When Faiz’s mare was brought forward, though, he looked at it in disgust, and told the sheikh it was not even good enough to accept as a present. Faiz, presumably, was not particularly popular among the tribesmen; at any rate, they took Doughty’s side, and laughed at their leader’s discomfiture. Winning support with a pointed joke and a pained expression remained one of his favourite survival techniques.

He arrived in Damascus weary and sore. His six months in the deserts, the mountains and the wadis had been a completely different experience from anything that had gone before. Physically, it had been an exhausting and draining ordeal, struggling by camel and mule over some of the most inhospitable country in the world – but, more than that, he had been more alone, more exposed, than at any time in his life.

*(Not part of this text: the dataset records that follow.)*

-- pv_equiv track=rewrite | github.com/umich-db/LakeHelm | processors/trino_feature_embedding.py | combine_configs
-- ===== SOURCE A (Python) =====
-- def combine_configs(engine_configs, datalake_configs):
--     """
--     将引擎配置和数据湖配置拼接成完整的配置。
--
--     Args:
--         engine_configs: 引擎配置列表，每个元素是一个配置组列表
--         datalake_configs: 数据湖配置列表，每个元素是一个配置组列表
--
--     Returns:
--         完整配置列表，每个元素是引擎配置+数据湖配置的拼接
--     """
--     if not engine_configs and not datalake_configs:
--         return []
--
--     # 确保两个配置列表长度一致
--     max_len = max(len(engine_configs) if engine_configs else 0,
--                   len(datalake_configs) if datalake_configs else 0)
--
--     combined_configs = []
--     for i in range(max_len):
--         # 获取当前索引的引擎配置，如果超出范围则使用最后一个或空列表
--         if engine_configs:
--             if i < len(engine_configs):
--                 engine_config = engine_configs[i]
--             else:
--                 engine_config = engine_configs[-1]  # 使用最后一个配置
--         else:
--             engine_config = []
--
--         # 获取当前索引的数据湖配置，如果超出范围则使用最后一个或空列表
--         if datalake_configs:
--             if i < len(datalake_configs):
--                 datalake_config = datalake_configs[i]
--             else:
--                 datalake_config = datalake_configs[-1]  # 使用最后一个配置
--         else:
--             datalake_config = []
--
--         # 拼接配置
--         combined_config = list(engine_config) + list(datalake_config)
--         combined_configs.append(combined_config)
--
--     return combined_configs
-- ===== SOURCE B (Python) =====
-- def combine_configs(engine_configs, datalake_configs):
--     # Consume both lists simultaneously from the front, carrying the last
--     # element seen on each side; an exhausted side keeps emitting its carry.
--     es = list(reversed(engine_configs)) if engine_configs else []
--     ds = list(reversed(datalake_configs)) if datalake_configs else []
--     e, d, out = [], [], []
--     while es or ds:
--         if es:
--             e = es.pop()
--         if ds:
--             d = ds.pop()
--         out.append(list(e) + list(d))
--     return out
-- ===== Notes on version B (the rewrite author's own statement) =====
-- stated objective: alternative
-- what changed: Replaces A's index loop over range(max_len) with per-index bounds/emptiness branching by a single simultaneous front-to-back consumption of both lists that carries the last element seen on each side, so no max_len, no indexing and no padding exist in B.
import Mathlib
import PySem

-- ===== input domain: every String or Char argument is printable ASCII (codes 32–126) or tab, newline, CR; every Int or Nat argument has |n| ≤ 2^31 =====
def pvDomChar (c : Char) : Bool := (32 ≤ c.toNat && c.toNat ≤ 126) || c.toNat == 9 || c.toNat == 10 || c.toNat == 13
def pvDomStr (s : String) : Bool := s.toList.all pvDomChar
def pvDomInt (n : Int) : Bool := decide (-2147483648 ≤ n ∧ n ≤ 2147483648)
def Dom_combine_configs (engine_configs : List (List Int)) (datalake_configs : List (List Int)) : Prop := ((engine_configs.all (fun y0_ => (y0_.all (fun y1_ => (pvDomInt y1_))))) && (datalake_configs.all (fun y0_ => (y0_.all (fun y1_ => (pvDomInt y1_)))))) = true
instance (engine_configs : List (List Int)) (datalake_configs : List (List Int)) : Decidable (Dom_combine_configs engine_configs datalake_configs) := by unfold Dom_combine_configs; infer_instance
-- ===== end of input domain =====

-- B replaces A's index loop (max_len + per-index bounds checks) by simultaneous consumption of both lists carrying the last element seen on each side (objective: alternative).


-- ===== PORT A =====
def combine_configs (engine_configs : List (List Int)) (datalake_configs : List (List Int)) : List (List Int) :=
  if engine_configs = [] ∧ datalake_configs = [] then []
  else
    let maxLen := max (if engine_configs ≠ [] then engine_configs.length else 0)
                      (if datalake_configs ≠ [] then datalake_configs.length else 0)
    (List.range maxLen).foldl (fun acc i =>
      let engine_config :=
        if engine_configs ≠ [] then
          if i < engine_configs.length then engine_configs.getD i []
          else engine_configs.getLast!   -- engine_configs[-1], list nonempty here
        else []
      let datalake_config :=
        if datalake_configs ≠ [] then
          if i < datalake_configs.length then datalake_configs.getD i []
          else datalake_configs.getLast!
        else []
      acc ++ [engine_config ++ datalake_config]) []

-- ===== PORT B =====
-- Source B's while loop: consume both lists from the front (es/ds are reversed copies
-- popped from the back = the front of the originals), carrying e, d.
def pvGo (es ds : List (List Int)) (e d : List Int) : List (List Int) :=
  match es, ds with
  | [], [] => []
  | x :: xs, y :: ys => (x ++ y) :: pvGo xs ys x y
  | x :: xs, [] => (x ++ d) :: pvGo xs [] x d
  | [], y :: ys => (e ++ y) :: pvGo [] ys e y

def combine_configs_alt (engine_configs : List (List Int)) (datalake_configs : List (List Int)) : List (List Int) :=
  pvGo engine_configs datalake_configs [] []

-- ===== PRECONDITION & SPEC =====
def Spec_combine_configs (engine_configs : List (List Int)) (datalake_configs : List (List Int)) (out : List (List Int)) : Prop := out = combine_configs_alt engine_configs datalake_configs
instance (engine_configs : List (List Int)) (datalake_configs : List (List Int)) (out : List (List Int)) : Decidable (Spec_combine_configs engine_configs datalake_configs out) := by unfold Spec_combine_configs; infer_instance

-- ===== CLAIM (what is proved, stated in full; the proofs are below) =====
def Claim_equal_combine_configs : Prop := ∀ (engine_configs : List (List Int)) (datalake_configs : List (List Int)), Dom_combine_configs engine_configs datalake_configs → Spec_combine_configs engine_configs datalake_configs (combine_configs engine_configs datalake_configs)

-- ===== LEMMAS AND PROOFS =====

-- A's append-accumulator loop over range n is the map over range n.
theorem pv_foldl_range_append {α : Type} (n : Nat) (h : Nat → α) (acc : List α) :
    (List.range n).foldl (fun a i => a ++ [h i]) acc = acc ++ (List.range n).map h := by
  induction n generalizing acc with
  | zero => simp
  | succ k ih => simp [List.range_succ, ih]

-- index-wise reading of B: element i is xs[i] if in range, else the carried/last value.
def pvPick (xs : List (List Int)) (last : List Int) (i : Nat) : List Int :=
  xs.getD i (xs.getLastD last)

theorem pvPick_cons (x : List Int) (xs : List (List Int)) (l : List Int) (i : Nat) :
    pvPick (x :: xs) l (i + 1) = pvPick xs x i := by
  unfold pvPick
  by_cases h : i < xs.length
  · rw [List.getD_eq_getElem _ _ (by simp [Nat.succ_lt_succ h]),
      List.getD_eq_getElem _ _ h]
    simp
  · rw [List.getD_eq_default _ _ (by simp; omega), List.getD_eq_default _ _ (by omega)]
    exact List.getLastD_cons ..

theorem pv_go_eq_map (es : List (List Int)) : ∀ (ds : List (List Int)) (le ld : List Int),
    pvGo es ds le ld
      = (List.range (max es.length ds.length)).map
          (fun i => pvPick es le i ++ pvPick ds ld i) := by
  induction es with
  | nil =>
    intro ds
    induction ds with
    | nil => intro le ld; simp [pvGo]
    | cons y ys ihd =>
      intro le ld
      simp only [pvGo, ihd]
      rw [show max ([] : List (List Int)).length (y :: ys).length = ys.length + 1 by simp]
      rw [List.range_succ_eq_map, List.map_cons, List.map_map]
      congr 1
      simp only [List.length_nil, Nat.zero_max]
      apply List.map_congr_left
      intro i _
      simp only [Function.comp_apply, Nat.succ_eq_add_one, pvPick_cons]
      simp [pvPick]
  | cons x xs ihe =>
    intro ds le ld
    cases ds with
    | nil =>
      simp only [pvGo, ihe]
      rw [show max (x :: xs).length ([] : List (List Int)).length = xs.length + 1 by simp]
      rw [List.range_succ_eq_map, List.map_cons, List.map_map]
      congr 1
      simp only [List.length_nil, Nat.max_zero]
      apply List.map_congr_left
      intro i _
      simp only [Function.comp_apply, Nat.succ_eq_add_one, pvPick_cons]
      simp [pvPick]
    | cons y ys =>
      simp only [pvGo, ihe]
      rw [show max (x :: xs).length (y :: ys).length = max xs.length ys.length + 1 by
        simp [Nat.succ_max_succ]]
      rw [List.range_succ_eq_map, List.map_cons, List.map_map]
      congr 1
      apply List.map_congr_left
      intro i _
      simp only [Function.comp_apply, Nat.succ_eq_add_one, pvPick_cons]

-- A's per-index branching equals pvPick with carry [].
theorem pv_pick_of_branch (xs : List (List Int)) (i : Nat) :
    (if xs ≠ [] then
       if i < xs.length then xs.getD i [] else xs.getLast!
     else []) = pvPick xs [] i := by
  by_cases hc : xs = []
  · simp [hc, pvPick]
  · simp only [hc, ne_eq, not_false_eq_true, if_true, pvPick]
    by_cases hlt : i < xs.length
    · simp [hlt, List.getD]
    · rw [if_neg hlt, List.getD_eq_default _ _ (by omega)]
      cases xs with
      | nil => simp at hc
      | cons z zs => simp [show (default : List Int) = [] from rfl]

-- ===== VERDICT (by name: the statement is the Claim_ definition above) =====
theorem combine_configs_spec : Claim_equal_combine_configs := by
  intro e d _
  unfold Spec_combine_configs combine_configs combine_configs_alt
  by_cases hboth : e = [] ∧ d = []
  · simp [hboth.1, hboth.2, pvGo]
  · rw [if_neg hboth, pv_foldl_range_append, List.nil_append, pv_go_eq_map]
    have hm : max (if e ≠ [] then e.length else 0) (if d ≠ [] then d.length else 0)
        = max e.length d.length := by
      by_cases hc : e = [] <;> by_cases hc' : d = [] <;> simp [hc, hc']
    rw [hm]
    apply List.map_congr_left
    intro i _
    rw [pv_pick_of_branch e i, pv_pick_of_branch d i]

As well as his excitement at the prospect of finding the ruins of Medain Salih, he was finding aspects of daily life and culture among the Arabs that inspired his deep and lasting respect; but, for all his occasional sense of kinship with travellers who had gone before him, it was knowledge won against a background of remoteness and fear. In Europe, after all, he had been surrounded on his travels by the comforts and reassurances of a familiar way of life: even when he slept under the stars, it was within reach of people who shared his standards and values, people with whom he might enjoy a mutual understanding. When he trekked out into the desert of North Africa, it had been a brief excursion into a foreign land – and an excursion made still under a recognizable framework of European colonial law and authority.

Doughty may have lived as a poor traveller before, but it had been in a sympathetic world. His poverty, too, had been at least partly assumed – there had been times, as in Lisbon, where he could briefly drop back into the comfortable lifestyle of an Englishman of a certain class.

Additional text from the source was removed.